Título: DERROTA DA INCLUSÃO SOCIAL
Autor: CRISTOVAM BUARQUE
Fonte: O Globo, 25/11/2006, Opinião, p. 7

Em 1998, um eleitor disse a um candidato que pleiteava a reeleição que ele tinha sido o melhor governador de seu estado, mas que não ganharia seu voto. Porque, embora considerasse seu governo ótimo, ele, pessoalmente, não tinha recebido qualquer benefício. Água, esgoto, escola, segurança tinham melhorado a vida de todos, mas não a dele próprio.

Isso explica a reeleição do presidente Lula em 2006. Ela foi uma vitória dos pobres que se identificam com ele e recebem a ajuda da Bolsa Família. Não foi uma vitória da expectativa brasileira pelo fim da pobreza. Na verdade, a opção do eleitorado indicou a vitória da persistência da pobreza, a derrota da marcha brasileira pela inclusão social, lenta marcha iniciada em 1888, com a abolição da escravidão. Vitória da pobreza porque ela se fortaleceu, ganhou mais resistência para continuar sendo a vergonha da nossa realidade social.

A população pobre venceu porque votou corretamente, segundo seus interesses, o imediatismo da renda mensal, por menor que seja. Mas a inclusão perdeu, porque essa renda é insuficiente e amarra o pobre à pobreza, mantendo-o vivo sem permitir que ele suba na vida.

Lula venceu porque o eleitor escolhe o candidato que lhe oferece um benefício: imediato, individual e provisório. A Bolsa Família é imediata e individual. Além disso, faz o beneficiário se lembrar do presidente todo fim de mês, e temer que ela seja extinta caso vença um opositor. O eleitor a considera um benefício diretamente ligado ao presidente; uma ajuda, não um direito.

A bandeira da revolução na educação, por exemplo, que aboliria a pobreza, e serviria ao povo e à Nação, não pareceu uma vitória dos pobres nem sensibilizou o eleitor. Porque seu efeito é distante, e não imediato; seu benefício é generalizado, e não individual; e, acima de tudo, não há como identificar o grande benfeitor.

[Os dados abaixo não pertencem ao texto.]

-- pv_equiv track=rewrite | github.com/RayzeBio/Dosimetry-calculator | BioDfunctions.py | get_parameters_fromBioD
-- ===== SOURCE A (Python) =====
-- def get_parameters_fromBioD(readout_name_id,bioD_data):
--     all_parameters = list()
--     for element in bioD_data:
--         try:
--             all_parameters.append(element['readouts'][readout_name_id]['value'])
--         except:
--             all_parameters.append('not defined')
--
--     all_parameters = list(dict.fromkeys(all_parameters))
--     return all_parameters
-- ===== SOURCE B (Python) =====
-- def get_parameters_fromBioD(readout_name_id, bioD_data):
--     vals = []
--     for element in bioD_data:
--         try:
--             vals.append(element['readouts'][readout_name_id]['value'])
--         except:
--             vals.append('not defined')
--     result = []
--     while vals:
--         head = vals[0]
--         result.append(head)
--         vals = [x for x in vals[1:] if x != head]
--     return result
-- ===== Notes on version B (the rewrite author's own statement) =====
-- stated objective: alternative
-- what changed: Deduplication is done with no dict or set at all: a worklist loop repeatedly takes the first remaining value and filters every later equal value out of the worklist, instead of A's dict.fromkeys hash-based dedup.
import Mathlib
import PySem

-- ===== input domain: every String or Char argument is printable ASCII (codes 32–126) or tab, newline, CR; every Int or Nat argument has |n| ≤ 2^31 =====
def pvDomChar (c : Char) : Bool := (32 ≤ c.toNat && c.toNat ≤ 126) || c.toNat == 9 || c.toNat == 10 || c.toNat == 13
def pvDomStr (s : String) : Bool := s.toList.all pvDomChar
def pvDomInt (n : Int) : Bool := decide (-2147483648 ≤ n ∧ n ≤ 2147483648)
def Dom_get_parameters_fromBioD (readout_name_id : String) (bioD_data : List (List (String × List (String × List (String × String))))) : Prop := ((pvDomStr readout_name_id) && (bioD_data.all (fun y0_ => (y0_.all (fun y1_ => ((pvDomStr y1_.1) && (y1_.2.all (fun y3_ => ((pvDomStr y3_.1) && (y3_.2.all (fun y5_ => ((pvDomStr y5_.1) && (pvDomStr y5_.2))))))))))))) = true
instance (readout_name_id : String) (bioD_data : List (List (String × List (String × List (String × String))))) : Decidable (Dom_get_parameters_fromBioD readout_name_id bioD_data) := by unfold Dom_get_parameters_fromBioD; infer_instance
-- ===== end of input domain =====

-- ===== PORT A =====
-- B replaces the dict.fromkeys dedup pass by a worklist loop that repeatedly emits the first
-- remaining value and filters its duplicates out (alternative decomposition; no set/dict).

-- try: element['readouts'][readout_name_id]['value']  except: 'not defined'
-- (any failed dict lookup raises KeyError, caught by the bare except)
def pvValA (readout_name_id : String) (element : List (String × List (String × List (String × String)))) : String :=
  ((((PySem.Dict.mk element).get? "readouts").bind fun d2 =>
      ((PySem.Dict.mk d2).get? readout_name_id)).bind fun d3 =>
      ((PySem.Dict.mk d3).get? "value")).getD "not defined"

def get_parameters_fromBioD (readout_name_id : String) (bioD_data : List (List (String × List (String × List (String × String))))) : List String :=
  let all_parameters := bioD_data.foldl (fun acc element => acc ++ [pvValA readout_name_id element]) []
  PySem.List.dedup all_parameters

-- ===== PORT B =====
-- the while loop: take vals[0], append to result, filter equal values out of the rest
def pvUniqLoop (result : List String) (vals : List String) : List String :=
  match vals with
  | [] => result
  | h :: t => pvUniqLoop (result ++ [h]) (t.filter (fun x => x ≠ h))
termination_by vals.length
decreasing_by
  simp only [List.length_unattach, List.length_cons]
  exact Nat.lt_succ_of_le (le_trans (List.length_filter_le _ _) (by simp))

def get_parameters_fromBioD_alt (readout_name_id : String) (bioD_data : List (List (String × List (String × List (String × String))))) : List String :=
  let vals := bioD_data.foldl (fun acc element => acc ++ [pvValA readout_name_id element]) []
  pvUniqLoop [] vals

-- ===== PRECONDITION & SPEC =====

def Spec_get_parameters_fromBioD (readout_name_id : String) (bioD_data : List (List (String × List (String × List (String × String))))) (out : List String) : Prop := out = get_parameters_fromBioD_alt readout_name_id bioD_data
instance (readout_name_id : String) (bioD_data : List (List (String × List (String × List (String × String))))) (out : List String) : Decidable (Spec_get_parameters_fromBioD readout_name_id bioD_data out) := by unfold Spec_get_parameters_fromBioD; infer_instance

-- ===== CLAIM (what is proved, stated in full; the proofs are below) =====
def Claim_equal_get_parameters_fromBioD : Prop := ∀ (readout_name_id : String) (bioD_data : List (List (String × List (String × List (String × String))))), Dom_get_parameters_fromBioD readout_name_id bioD_data → Spec_get_parameters_fromBioD readout_name_id bioD_data (get_parameters_fromBioD readout_name_id bioD_data)

-- ===== LEMMAS AND PROOFS =====

-- skipping elements already in the accumulator: filtering x (x ∈ s) out of t does not change the fold
theorem pv_foldl_add_filter (t : List String) (s : PySem.Set String) (x : String) (hx : x ∈ s) :
    (t.filter (fun y => y ≠ x)).foldl PySem.Set.add s = t.foldl PySem.Set.add s := by
  induction t generalizing s with
  | nil => rfl
  | cons y ys ih =>
      by_cases h : y = x
      · subst h
        rw [List.filter_cons_of_neg (by simp), List.foldl_cons,
            show PySem.Set.add s y = s from by simp [PySem.Set.add, hx]]
        exact ih s hx
      · rw [List.filter_cons_of_pos (by simp [h]), List.foldl_cons, List.foldl_cons]
        exact ih (PySem.Set.add s y) (by simp [PySem.Set.add]; split <;> simp [hx])

-- a head element absent from the rest commutes out of the accumulator
theorem pv_foldl_add_cons (u : List String) (a : String) (s : List String) (ha : a ∉ u) :
    u.foldl PySem.Set.add (a :: s) = a :: u.foldl PySem.Set.add s := by
  induction u generalizing s with
  | nil => rfl
  | cons y ys ih =>
      have hya : y ≠ a := fun h => ha (h ▸ List.mem_cons_self)
      rw [List.foldl_cons, List.foldl_cons]
      have : PySem.Set.add (a :: s) y = a :: PySem.Set.add s y := by
        simp [PySem.Set.add, PySem.Set.contains, hya]
        split <;> simp_all
      rw [this, ih _ (fun h => ha (List.mem_cons_of_mem _ h))]

-- dedup satisfies B's head-filter recursion
theorem pv_dedup_cons (h : String) (t : List String) :
    PySem.List.dedup (h :: t) = h :: PySem.List.dedup (t.filter (fun x => x ≠ h)) := by
  rw [PySem.List.dedup_eq_ofList, PySem.List.dedup_eq_ofList,
      PySem.Set.ofList_eq_foldl, PySem.Set.ofList_eq_foldl, List.foldl_cons]
  have h1 : PySem.Set.add ([] : PySem.Set String) h = [h] := by simp [PySem.Set.add]
  rw [h1, ← pv_foldl_add_filter t [h] h (by simp),
      show ([h] : List String) = h :: [] from rfl,
      pv_foldl_add_cons _ h [] (by simp)]

theorem pv_uniqLoop_eq_dedup_aux : ∀ (n : Nat) (vals : List String), vals.length ≤ n →
    ∀ result, pvUniqLoop result vals = result ++ PySem.List.dedup vals := by
  intro n
  induction n with
  | zero =>
      intro vals hv result
      have hnil : vals = [] := List.eq_nil_of_length_eq_zero (Nat.le_zero.mp hv)
      subst hnil
      rw [pvUniqLoop.eq_def]
      simp [PySem.List.dedup_eq_ofList, PySem.Set.ofList_eq_foldl]
  | succ n ih =>
      intro vals hv result
      match vals with
      | [] =>
          rw [pvUniqLoop.eq_def]
          simp [PySem.List.dedup_eq_ofList, PySem.Set.ofList_eq_foldl]
      | h :: t =>
          have step : pvUniqLoop result (h :: t)
              = pvUniqLoop (result ++ [h]) (t.filter (fun x => x ≠ h)) := by
            rw [pvUniqLoop.eq_def]
          rw [step, ih _ (le_trans (List.length_filter_le _ _) (Nat.le_of_succ_le_succ hv)),
              pv_dedup_cons]
          simp

-- the worklist loop computes result ++ dedup vals
theorem pv_uniqLoop_eq_dedup (result vals : List String) :
    pvUniqLoop result vals = result ++ PySem.List.dedup vals :=
  pv_uniqLoop_eq_dedup_aux vals.length vals le_rfl result

-- ===== VERDICT (by name: the statement is the Claim_ definition above) =====
theorem get_parameters_fromBioD_spec : Claim_equal_get_parameters_fromBioD := by
  intro r data _
  show get_parameters_fromBioD r data = get_parameters_fromBioD_alt r data
  unfold get_parameters_fromBioD get_parameters_fromBioD_alt
  rw [pv_uniqLoop_eq_dedup, List.nil_append]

A proposta de colocar água e esgoto em todas as casas também é distante no tempo, também não é um benefício individual, parece uma simples obrigação governamental. Além disso, seis meses depois, ninguém se lembra do prefeito, do governador ou do presidente que inaugurou a obra.

O eleitor pobre acerta do ponto de vista da sua lógica individual, mas o povo perde no que diz respeito ao projeto de nação. Essa vitória do eleitor contra o povo mostra a dificuldade política de se implantar um projeto nacional que vise à eliminação da pobreza. Porque esse projeto não seria atraente para os eleitores.

O eleitor vota em quem melhora a sua vida, não em que melhora o seu país, mesmo que a segunda opção resolva seu problema definitivamente, coletivamente.

Se tivesse erradicado o analfabetismo, iniciado uma revolução na educação de base, colocado água e esgoto em todas as casas, erradicado a pobreza, Lula ficaria na história, mas talvez não se reelegesse. Essa é a contradição entre política e estadismo, entre os interesses do eleitor e do povo, entre o interesse individual e coletivo, o curto e o longo prazo, generosidade e revolução. Lula é generoso e solidário com a população pobre, e mereceu a votação que recebeu. Mas é um presidente conservador, não tem vigor transformador. Sua generosidade é de direita. Garantir o atendimento imediato aos pobres com um olhar de candidato, e não de estadista, amarra-os à pobreza, e o Brasil à desigualdade.

O Brasil precisa de um governo que seja não apenas generoso e solidário com os pobres, mas também progressista. Que realmente inicie uma revolução para eliminar a pobreza e promover a inclusão.

CRISTOVAM BUARQUE é senador (PDT-DF).